**WHAT YOU ARE ASKED TO DO**
From the first line of the records down to the one that holds "-- at most the", transcribe each line exactly and add nothing.

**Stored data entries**
◆ ◆ ◆ ◆ ◆
-- the heap loop on the combined multiset equals the two-queue loop, given the two-queue
-- invariant: both queues sorted, all values nonnegative, and every merged-queue element is
-- at most the product of the two current minima
theorem aLoop_eq_bLoop : ∀ (fuel : Nat) (q1 q2 : List Int) (e : Int),
    q1.Pairwise (· ≤ ·) → q2.Pairwise (· ≤ ·) →
    (∀ x ∈ q1 ++ q2, 0 ≤ x) →
    (1 < q1.length + q2.length → ∀ x ∈ q2, x ≤ minProd q1 q2) →
    aLoop fuel (q1 ++ q2) e = bLoop fuel q1 q2 e := by
  intro fuel
  induction fuel with
  | zero => intro q1 q2 e _ _ _ _; rfl
  | succ fuel ih =>
    intro q1 q2 e h1 h2 hnn hbnd
    by_cases hgt : 1 < q1.length + q2.length
    · obtain ⟨hperm, hmin, hr1, hr2, hs1, hs2⟩ := popMin_char q1 q2 h1 h2 (by omega)
      have hlen1 := popMin_length q1 q2 (by omega)
      obtain ⟨hperm', hmin', hr1', hr2', hs1', hs2'⟩ :=
        popMin_char (popMin q1 q2).2.1 (popMin q1 q2).2.2 hr1 hr2 (by omega)
      have hlen2 := popMin_length (popMin q1 q2).2.1 (popMin q1 q2).2.2 (by omega)
      set v1 := (popMin q1 q2).1 with hv1def
      set r1 := (popMin q1 q2).2.1 with hr1def
      set r2 := (popMin q1 q2).2.2 with hr2def
      set v2 := (popMin r1 r2).1 with hv2def
      set r1' := (popMin r1 r2).2.1 with hr1'def
      set r2' := (popMin r1 r2).2.2 with hr2'def
      -- A's first pop yields the same value v1
      have hne : q1 ++ q2 ≠ [] := by
        intro h
        have := congrArg List.length h
        simp only [List.length_append, List.length_nil] at this
        omega
      obtain ⟨m, hm, hmmem, hmmin⟩ := min?_id_char (q1 ++ q2) hne
      have hv1mem : v1 ∈ q1 ++ q2 := hperm.mem_iff.mp (List.mem_cons_self ..)
      have hmv1 : m = v1 := le_antisymm (hmmin v1 hv1mem) (hmin m hmmem)
      subst hmv1
      have he1 : pyHeapPop (q1 ++ q2) = (v1, (q1 ++ q2).erase v1) := by
        unfold pyHeapPop; rw [hm]
      -- the remainders agree up to permutation
      have hpr : (r1 ++ r2).Perm ((q1 ++ q2).erase v1) :=
        (List.cons_perm_iff_perm_erase.mp hperm).2
      -- A's second pop yields the same value v2
      have hlenerase : ((q1 ++ q2).erase v1).length + 1 = q1.length + q2.length := by
        have := List.length_erase_of_mem hv1mem
        simp only [List.length_append] at this ⊢
        omega
      have hne2 : (q1 ++ q2).erase v1 ≠ [] := by
        intro h
        rw [h] at hlenerase
        simp only [List.length_nil] at hlenerase
        omega
      obtain ⟨k, hk, hkmem, hkmin⟩ := min?_id_char ((q1 ++ q2).erase v1) hne2
      have hv2mem : v2 ∈ r1 ++ r2 := hperm'.mem_iff.mp (List.mem_cons_self ..)
      have hkv2 : k = v2 := le_antisymm (hkmin v2 (hpr.mem_iff.mp hv2mem))
        (hmin' k (hpr.symm.mem_iff.mp hkmem))
      subst hkv2
      have he2 : pyHeapPop ((q1 ++ q2).erase v1) = (v2, ((q1 ++ q2).erase v1).erase v2) := by
        unfold pyHeapPop; rw [hk]
      -- memberships in the original state
      have hmemq : ∀ z, z ∈ r1 ++ r2 → z ∈ q1 ++ q2 := by
        intro z hz
        rcases List.mem_append.mp hz with h | h
        · exact List.mem_append.mpr (Or.inl (hs1 z h))
        · exact List.mem_append.mpr (Or.inr (hs2 z h))
      have hmemr : ∀ z, z ∈ r1' ++ r2' → z ∈ r1 ++ r2 := by
        intro z hz
        rcases List.mem_append.mp hz with h | h
        · exact List.mem_append.mpr (Or.inl (hs1' z h))
        · exact List.mem_append.mpr (Or.inr (hs2' z h))
      have hv2q : v2 ∈ q1 ++ q2 := hmemq v2 hv2mem
      have hv1nn : 0 ≤ v1 := hnn v1 hv1mem
      have hv2nn : 0 ≤ v2 := hnn v2 hv2q
      have hv12 : v1 ≤ v2 := hmin v2 hv2q
      have hsnn : 0 ≤ v1 * v2 := mul_nonneg hv1nn hv2nn
      have hminprod : minProd q1 q2 = v1 * v2 := rfl
      -- unfold both loops one step
      have hga : 1 < (q1 ++ q2).length := by simp only [List.length_append]; omega
      simp only [aLoop, bLoop, if_pos hga, if_pos hgt, he1, he2,
        ← hv1def, ← hr1def, ← hr2def, ← hv2def, ← hr1'def, ← hr2'def]
      -- A's new list is a permutation of B's new combined state
      have hpr2 : (r1' ++ r2').Perm (((q1 ++ q2).erase v1).erase v2) :=
        (List.cons_perm_iff_perm_erase.mp (hperm'.trans hpr)).2
      have hpnew : (v1 * v2 :: ((q1 ++ q2).erase v1).erase v2).Perm
          (r1' ++ (r2' ++ [v1 * v2])) := by
        refine ((hpr2.symm.cons (v1 * v2)).trans ?_)
        rw [← List.append_assoc]
        exact (List.perm_append_singleton _ _).symm
      rw [aLoop_perm fuel _ _ _ hpnew]
      -- invariant for the new state
      have hxle : ∀ x ∈ r2', x ≤ v1 * v2 := fun x hx =>
        hminprod ▸ hbnd hgt x (hs2 x (hs2' x hx))
      have h2' : (r2' ++ [v1 * v2]).Pairwise (· ≤ ·) := by
        rw [List.pairwise_append]
        exact ⟨hr2', List.pairwise_singleton _ _,
          fun a ha b hb => by rw [List.mem_singleton.mp hb]; exact hxle a ha⟩
      have hnn' : ∀ x ∈ r1' ++ (r2' ++ [v1 * v2]), 0 ≤ x := by
        intro x hx
        rcases List.mem_append.mp hx with h | h
        · exact hnn x (hmemq x (hmemr x (List.mem_append.mpr (Or.inl h))))
        · rcases List.mem_append.mp h with h | h
          · exact hnn x (hmemq x (hmemr x (List.mem_append.mpr (Or.inr h))))
          · rw [List.mem_singleton.mp h]; exact hsnn
      have hbnd' : 1 < r1'.length + (r2' ++ [v1 * v2]).length → ∀ x ∈ r2' ++ [v1 * v2],
          x ≤ minProd r1' (r2' ++ [v1 * v2]) := by
        intro hgt' x hx
        have hkey : v1 * v2 ≤ minProd r1' (r2' ++ [v1 * v2]) := by
          refine minProd_ge r1' (r2' ++ [v1 * v2]) v1 v2 hr1' h2' hgt' hv1nn hv2nn hv12 ?_ ?_
          · intro z hz
            rcases List.mem_append.mp hz with h | h
            · exact Or.inr (hmin' z (List.mem_append.mpr (Or.inl (hs1' z h))))
            · rcases List.mem_append.mp h with h | h
              · exact Or.inr (hmin' z (List.mem_append.mpr (Or.inr (hs2' z h))))
              · exact Or.inl (List.mem_singleton.mp h)
          · intro z hz; exact hnn' z hz
        rcases List.mem_append.mp hx with h | h
        · exact le_trans (hxle x h) hkey
        · rw [List.mem_singleton.mp h]; exact hkey
      exact ih r1' (r2' ++ [v1 * v2]) _ hr1' h2' hnn' hbnd'
    · have hga : ¬ 1 < (q1 ++ q2).length := by simp only [List.length_append]; omega
      simp only [aLoop, bLoop, if_neg hga, if_neg hgt]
◆ ◆ ◆ ◆ ◆
**EXERCISE RESULT**
-- the heap loop on the combined multiset equals the two-queue loop, given the two-queue
-- invariant: both queues sorted, all values nonnegative, and every merged-queue element is
-- at most the product of the two current minima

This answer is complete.